The Flash Memory Summit brings people together from all corners of the world, and as diverse as many of the ideas are within, it all comes down to a simple thing… flash. Flash is rather unique, in that it originates as simple sand which is heated to over 3000°F and becomes molten glass where it goes through a process and becomes what is known as a silicon ingot. This ingot has the shape of a donair (to be rather blunt) but in its creation, forms a perfect cylinder where wafers are then cut creating a perfectly round and flat ‘dish’, if you will. This wafer is one of the purest substances on the face of the earth with a purity of 99.999999999%. From there, This can be cut and manufactured into circuitry, or for our usage scenario… NAND flash. I am fortunate to have been honoured with one of these wafers many years ago…
You can see by this very outdated chip that this wafer is cut into squares which are then used to create NAND storage. The doors to the FMS display area opened a short time ago. Take a look at this photo from the Micron booth showing the much more current Micron G8 NAND wafer. The squares are much smaller and the form the NAND found in each of these SSDs to the right. Oh to get my hands on one of these!

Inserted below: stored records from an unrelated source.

-- positions of cs at which kv matches, ascending
def pvPos (cs : List Char) (kv : String) : List Nat := (List.range cs.length).filter (pvMatch cs kv)

-- the shared event step, on A's state shape
def pvStepA (cs : List Char) (st : List Char × Int) (e : Nat × String) : List Char × Int :=
  if PySem.Chars.slice cs (some ((e.1 : Int) - 2)) (some ((e.1 : Int) - 1)) = ['}'] then
    (st.1 ++ PySem.Chars.slice cs (some st.2) (some (e.1 : Int)), (e.1 : Int))
  else
    (st.1 ++ PySem.Chars.slice cs (some st.2) (some (e.1 : Int)), (e.1 : Int) + (e.2.toList.length : Int))

-- the shared event step, on B's state shape
def pvStepB (cs : List Char) (st : List (List Char) × Int) (e : Nat × String) : List (List Char) × Int :=
  if PySem.Chars.slice cs (some ((e.1 : Int) - 2)) (some ((e.1 : Int) - 1)) = ['}'] then
    (st.1 ++ [PySem.Chars.slice cs (some st.2) (some (e.1 : Int))], (e.1 : Int))
  else
    (st.1 ++ [PySem.Chars.slice cs (some st.2) (some (e.1 : Int))], (e.1 : Int) + (e.2.toList.length : Int))

-- the event list both programs process, in (position, symbol-order) order
def pvEvents (cs : List Char) (syms : List String) : List (Nat × String) :=
  (List.range cs.length).flatMap
    (fun j => (syms.filter (fun kv => pvMatch cs kv j)).map (fun kv => (j, kv)))

-- B's occurrence dictionary, and the flat event list (ordered symbol-major) that builds it
def pvOcc (cs : List Char) (syms : List String) : PySem.Dict Int (List String) :=
  syms.foldl (fun occ kv => pvAltFindLoop cs kv occ (PySem.Chars.find cs kv.toList) (cs.length + 1)) PySem.Dict.empty

def pvE (cs : List Char) (syms : List String) : List (Int × String) :=
  syms.flatMap (fun kv => (pvPos cs kv).map (fun j : Nat => ((j : Int), kv)))

-- positions at which at least one symbol matches, ascending
def pvPosAll (cs : List Char) (syms : List String) : List Nat :=
  (List.range cs.length).filter (fun j => syms.any (fun kv => pvMatch cs kv j))

theorem slice_eq_iff_prefix (cs : List Char) (kv : List Char) (j : Nat) :
    PySem.Chars.slice cs (some (j : Int)) (some ((j : Int) + (kv.length : Int))) = kv ↔ kv <+: cs.drop j := by
  rw [PySem.Chars.slice_eq_listSlice, PySem.List.slice_natCast_add]
  constructor
  · intro h; rw [← h]; exact List.take_prefix _ _
  · intro h; exact (List.prefix_iff_eq_take.mp h).symm

theorem pvFilter_eq_singleton (l : List Nat) (hN : l.Nodup) (j : Nat) :
    l.filter (fun x => x == j) = if j ∈ l then [j] else [] := by
  induction l with
  | nil => simp
  | cons a as ih =>
    simp only [List.nodup_cons] at hN
    by_cases haj : a = j
    · subst haj
      have has : (as.filter (fun x => x == a)) = [] := by
        rw [ih hN.2, if_neg hN.1]
      simp [has]
    · simp [haj, ih hN.2, List.mem_cons, Ne.symm haj]

theorem pvFlatMap_filter_eq {α β : Type} (l : List α) (q : α → Bool) (f : α → List β)
    (h : ∀ x ∈ l, q x = false → f x = []) :
    (l.filter q).flatMap f = l.flatMap f := by
  induction l with
  | nil => rfl
  | cons a as ih =>
    rw [List.filter_cons]
    by_cases hq : q a = true
    · simp only [hq, if_true, List.flatMap_cons]
      rw [ih (fun x hx hfx => h x (List.mem_cons_of_mem _ hx) hfx)]
    · have hfa : f a = [] := h a (List.mem_cons_self) (by simpa using hq)
      simp only [hq, List.flatMap_cons, hfa, List.nil_append]
      exact ih (fun x hx hfx => h x (List.mem_cons_of_mem _ hx) hfx)

theorem filter_ge_split_list (l : List Nat) (k m : Nat) (hkm : k ≤ m)
    (hs : l.Pairwise (· < ·)) (hm : m ∈ l) (hmin : ∀ j ∈ l, k ≤ j → ¬ j < m) :
    l.filter (fun j => decide (k ≤ j)) = m :: l.filter (fun j => decide (m + 1 ≤ j)) := by
  induction l with
  | nil => cases hm
  | cons a as ih =>
    rw [List.pairwise_cons] at hs
    rcases List.mem_cons.mp hm with rfl | hmas
    · rw [List.filter_cons, List.filter_cons]
      rw [if_pos (by simpa using hkm), if_neg (by simp)]
      congr 1
      apply List.filter_congr
      intro j hj
      have hlt := hs.1 j hj
      simp only [decide_eq_decide]
      omega
    · have ham : a < m := hs.1 m hmas
      have hak : ¬ k ≤ a := fun hka => hmin a (List.mem_cons_self) hka ham
      rw [List.filter_cons, List.filter_cons]
      rw [if_neg (by simpa using hak), if_neg (by simp; omega)]
      exact ih hs.2 hmas (fun j hj hkj => hmin j (List.mem_cons_of_mem _ hj) hkj)

theorem findLoop_eq_foldl (cs : List Char) (kv : String) :
    ∀ (fuel k : Nat) (occ : PySem.Dict Int (List String)), k ≤ cs.length → cs.length - k < fuel →
      pvAltFindLoop cs kv occ (PySem.Chars.findFrom cs kv.toList (k : Int)) fuel =
        ((pvPos cs kv).filter (fun j => decide (k ≤ j))).foldl (fun occ j => occ.modify (j : Int) [] (· ++ [kv])) occ := by
  intro fuel
  induction fuel with
  | zero => intro k occ hk hM; omega
  | succ M ih =>
    intro k occ hk hM
    rw [pvAltFindLoop]
    by_cases h1 : PySem.Chars.findFrom cs kv.toList (k : Int) = -1
    · rw [if_neg (by rw [h1]; omega)]
      have hnomatch : ∀ j ∈ pvPos cs kv, ¬ k ≤ j := by
        intro j hjmem hkj
        simp only [pvPos, List.mem_filter, List.mem_range, pvMatch, decide_eq_true_eq] at hjmem
        obtain ⟨hjn, hpre⟩ := hjmem
        have h2 : cs.drop j = (cs.drop k).drop (j - k) := by rw [List.drop_drop]; congr 1; omega
        rw [h2] at hpre
        have hinf : kv.toList <:+: cs.drop k :=
          hpre.isInfix.trans (List.drop_suffix _ _).isInfix
        exact (PySem.Chars.findFrom_natCast_eq_neg_one_iff cs kv.toList k hk).mp h1 hinf
      rw [List.filter_eq_nil_iff.mpr (by intro j hj; simpa using hnomatch j hj)]
      rfl
    · obtain ⟨hkr, hpre, hmin⟩ := PySem.Chars.findFrom_natCast_spec cs kv.toList k hk h1
      set r := PySem.Chars.findFrom cs kv.toList (k : Int) with hr
      have hr0 : 0 ≤ r := le_trans (by omega) hkr
      by_cases h2 : r < (cs.length : Int)
      · rw [if_pos ⟨hr0, h2⟩]
        have hc : r + 1 = ((r.toNat + 1 : Nat) : Int) := by omega
        have hkn : r.toNat + 1 ≤ cs.length := by omega
        rw [hc, ih (r.toNat + 1) _ hkn (by omega)]
        have hmmem : r.toNat ∈ pvPos cs kv := by
          simp only [pvPos, List.mem_filter, List.mem_range, pvMatch, decide_eq_true_eq]
          exact ⟨by omega, hpre⟩
        have hsplit := filter_ge_split_list (pvPos cs kv) k r.toNat (by omega)
          (List.Pairwise.filter _ List.pairwise_lt_range) hmmem
          (by
            intro j hj hkj hjlt
            simp only [pvPos, List.mem_filter, List.mem_range, pvMatch, decide_eq_true_eq] at hj
            exact hmin j hkj hjlt hj.2)
        rw [hsplit, List.foldl_cons, Int.toNat_of_nonneg hr0]
      · rw [if_neg (by omega)]
        have hnil : (pvPos cs kv).filter (fun j => decide (k ≤ j)) = [] := by
          apply List.filter_eq_nil_iff.mpr
          intro j hj
          simp only [pvPos, List.mem_filter, List.mem_range, pvMatch, decide_eq_true_eq] at hj
          simp only [decide_eq_true_eq]
          intro hkj
          exact hmin j hkj (by omega) hj.2
        rw [hnil]
        rfl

Now how does that affect you? NAND is present in the phone you use every day…as it is in the PC you may be reading this article with right now. This might not be so apparent if you are younger, but there was a time when we had to go to the bank for our business, a travel agent for vacation bookings, and there was a time that you could not see immediate replays in sporting events. In fact consider this. When we post this article, it will be available to and will be ‘posted’ on the internet through the moving of this data tens of thousands of miles…. yet in less than a split second. And you can comment where your response would travel tens of thousands of miles, only to be posted that second or so later.
This is flash after all. It not only provides a storage place for your data, but its sheer ability to move data at unheard of speeds, allows us to live in an instant world…and we don’t think twice. Banking and investing… instant. Finding the best place to vacation and the best prices… instant. Finding and following directions in the car… instant. Facebook… instant. Think about this for a second. I can post on FB and a few second laters someone from Asia can reply. Do we realize that that information has travelled thousands and thousands of miles to include through cabling in the deepest depths of the ocean? And even now consider AI… Anything you search on Google, for instance, will most likely return with a helpful summary atop all of the findings. That summary comes from ‘AI’ reading and forming a logical opinion from all of those sources. all of this information starts and ends with NAND flash storage. Today, you can take a simple picture going back 20, 30, 40 years or longer and have AI create a video within seconds… Thank flash.